-------- Given records

lemma pvPairA_eq_pvPairB (c n : Char) (hn : PySem.Chars.isalpha n = true) :
    pvPairA c n = pvPairB c n := by
  unfold pvPairA pvPairB
  by_cases hu : PySem.Chars.isupper n = true
  · simp [hu, pv_upper_not_lower hu]
  · have hl : PySem.Chars.islower n = true := by
      simp only [PySem.Chars.isalpha, Bool.or_eq_true] at hn
      tauto
    simp [hl, Bool.eq_false_iff.mpr hu]

lemma pvScanA_eq_pvScanB (ls : List Char) (h : ∀ c ∈ ls, PySem.Chars.isalpha c = true) :
    pvScanA ls = pvScanB ls := by
  induction ls with
  | nil => rfl
  | cons c rest ih =>
    cases rest with
    | nil =>
      simp only [pvScanA, pvScanB, pvPairB]
      have : PySem.Chars.islower ' ' = false := by decide
      simp [this]
    | cons n rest' =>
      simp only [pvScanA, pvScanB]
      rw [pvPairA_eq_pvPairB c n (h n (by simp)),
          ih (fun x hx => h x (List.mem_cons_of_mem _ hx))]

lemma pvStepA_succ (c : Char) (rest : List Char) (i : Nat) (hi : i < rest.length) :
    pvStepA (c :: rest) (i + 1) = pvStepA rest i := by
  unfold pvStepA
  have h1 : ((i + 1 : Nat) == (c :: rest).length - 1) = (i == rest.length - 1) := by
    simp only [List.length_cons, Nat.add_sub_cancel]
    by_cases h : i + 1 = rest.length
    · have h' : i = rest.length - 1 := by omega
      simp only [h', beq_self_eq_true, beq_iff_eq]
      omega
    · have h' : i ≠ rest.length - 1 := by omega
      simp [h, h']
  rw [h1]
  simp only [List.getD_cons_succ]

lemma pv_flatMap_range_stepA (ls : List Char) :
    (List.range ls.length).flatMap (pvStepA ls) = pvScanA ls := by
  induction ls with
  | nil => rfl
  | cons c rest ih =>
    rw [List.length_cons, List.range_succ_eq_map, List.flatMap_cons, List.flatMap_map]
    have hrest : (List.range rest.length).flatMap (fun a => pvStepA (c :: rest) a.succ)
        = (List.range rest.length).flatMap (pvStepA rest) := by
      apply List.flatMap_congr
      intro i hi
      exact pvStepA_succ c rest i (List.mem_range.mp hi)
    rw [hrest, ih]
    cases rest with
    | nil =>
      simp [pvStepA, pvScanA]
    | cons n rest' =>
      have h0 : pvStepA (c :: n :: rest') 0 = pvPairA c n := by
        unfold pvStepA pvPairA
        have h00 : ((0 : Nat) == (c :: n :: rest').length - 1) = false := by
          simp [List.length_cons]
        rw [h00]
        simp
      rw [h0]
      rfl

lemma pv_dedup_fold (cs : List Char) :
    cs.foldl (fun elements letter =>
        if PySem.Chars.isalpha letter && !elements.contains letter then elements ++ [letter]
        else elements) []
      = PySem.List.dedup (cs.filter PySem.Chars.isalpha) := by
  rw [PySem.List.dedup_eq_ofList, PySem.Set.ofList_eq_foldl,
      ← PySem.List.foldl_if_eq_foldl_filter PySem.Chars.isalpha PySem.Set.add]
  apply PySem.List.foldl_congr_mem
  intro acc x _
  by_cases ha : PySem.Chars.isalpha x = true
  · simp [ha, PySem.Set.add, PySem.Set.contains]
  · simp [Bool.eq_false_iff.mpr ha]

-- unfolding lemmas for pvSM / pvNew / pvHead / Set.add, used instead of simp
lemma pvSM_cons_upper (out : List String) (pending : Option Char) (c : Char) (rest : List Char)
    (hu : PySem.Chars.isupper c = true) :
    pvSM out pending (c :: rest) = pvSM (pvFlush out pending) (some c) rest := by
  simp only [pvSM]
  rw [if_pos hu]

lemma pvSM_cons_low_some (out : List String) (p c : Char) (rest : List Char)
    (hu : PySem.Chars.isupper c = false) :
    pvSM out (some p) (c :: rest) = pvSM (out ++ [String.ofList [p, c]]) none rest := by
  simp only [pvSM]
  rw [hu, if_neg Bool.false_ne_true]

lemma pvSM_cons_low_none (out : List String) (c : Char) (rest : List Char)
    (hu : PySem.Chars.isupper c = false) :
    pvSM out none (c :: rest) = pvSM out none rest := by
  simp only [pvSM]
  rw [hu, if_neg Bool.false_ne_true]

lemma pvNew_cons_skip (seen : PySem.Set Char) (c : Char) (rest : List Char)
    (h : (PySem.Chars.isalpha c && !PySem.Set.contains seen c) = false) :
    pvNew seen (c :: rest) = pvNew seen rest := by
  simp only [pvNew]
  rw [h, if_neg Bool.false_ne_true]

lemma pvNew_cons_new (seen : PySem.Set Char) (c : Char) (rest : List Char)
    (h : (PySem.Chars.isalpha c && !PySem.Set.contains seen c) = true) :
    pvNew seen (c :: rest) = c :: pvNew (PySem.Set.add seen c) rest := by
  simp only [pvNew]
  rw [h, if_pos rfl]

lemma pvHead_none (ls : List Char) : pvHead none ls = [] := by
  cases ls <;> rfl

lemma pvSet_add_mem (seen : PySem.Set Char) (c : Char)
    (hm : PySem.Set.contains seen c = true) : PySem.Set.add seen c = seen := by
  unfold PySem.Set.add
  rw [hm, if_pos rfl]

----------------

Task to carry out:
Please return only the lines above, starting at the line that has "pvPairA c n = pvPairB c n := by" and ending at the line that has "i = rest.length - 1 := by omega", keeping both and leaving each one unchanged.

Solved problem:
    pvPairA c n = pvPairB c n := by
  unfold pvPairA pvPairB
  by_cases hu : PySem.Chars.isupper n = true
  · simp [hu, pv_upper_not_lower hu]
  · have hl : PySem.Chars.islower n = true := by
      simp only [PySem.Chars.isalpha, Bool.or_eq_true] at hn
      tauto
    simp [hl, Bool.eq_false_iff.mpr hu]

lemma pvScanA_eq_pvScanB (ls : List Char) (h : ∀ c ∈ ls, PySem.Chars.isalpha c = true) :
    pvScanA ls = pvScanB ls := by
  induction ls with
  | nil => rfl
  | cons c rest ih =>
    cases rest with
    | nil =>
      simp only [pvScanA, pvScanB, pvPairB]
      have : PySem.Chars.islower ' ' = false := by decide
      simp [this]
    | cons n rest' =>
      simp only [pvScanA, pvScanB]
      rw [pvPairA_eq_pvPairB c n (h n (by simp)),
          ih (fun x hx => h x (List.mem_cons_of_mem _ hx))]

lemma pvStepA_succ (c : Char) (rest : List Char) (i : Nat) (hi : i < rest.length) :
    pvStepA (c :: rest) (i + 1) = pvStepA rest i := by
  unfold pvStepA
  have h1 : ((i + 1 : Nat) == (c :: rest).length - 1) = (i == rest.length - 1) := by
    simp only [List.length_cons, Nat.add_sub_cancel]
    by_cases h : i + 1 = rest.length
    · have h' : i = rest.length - 1 := by omega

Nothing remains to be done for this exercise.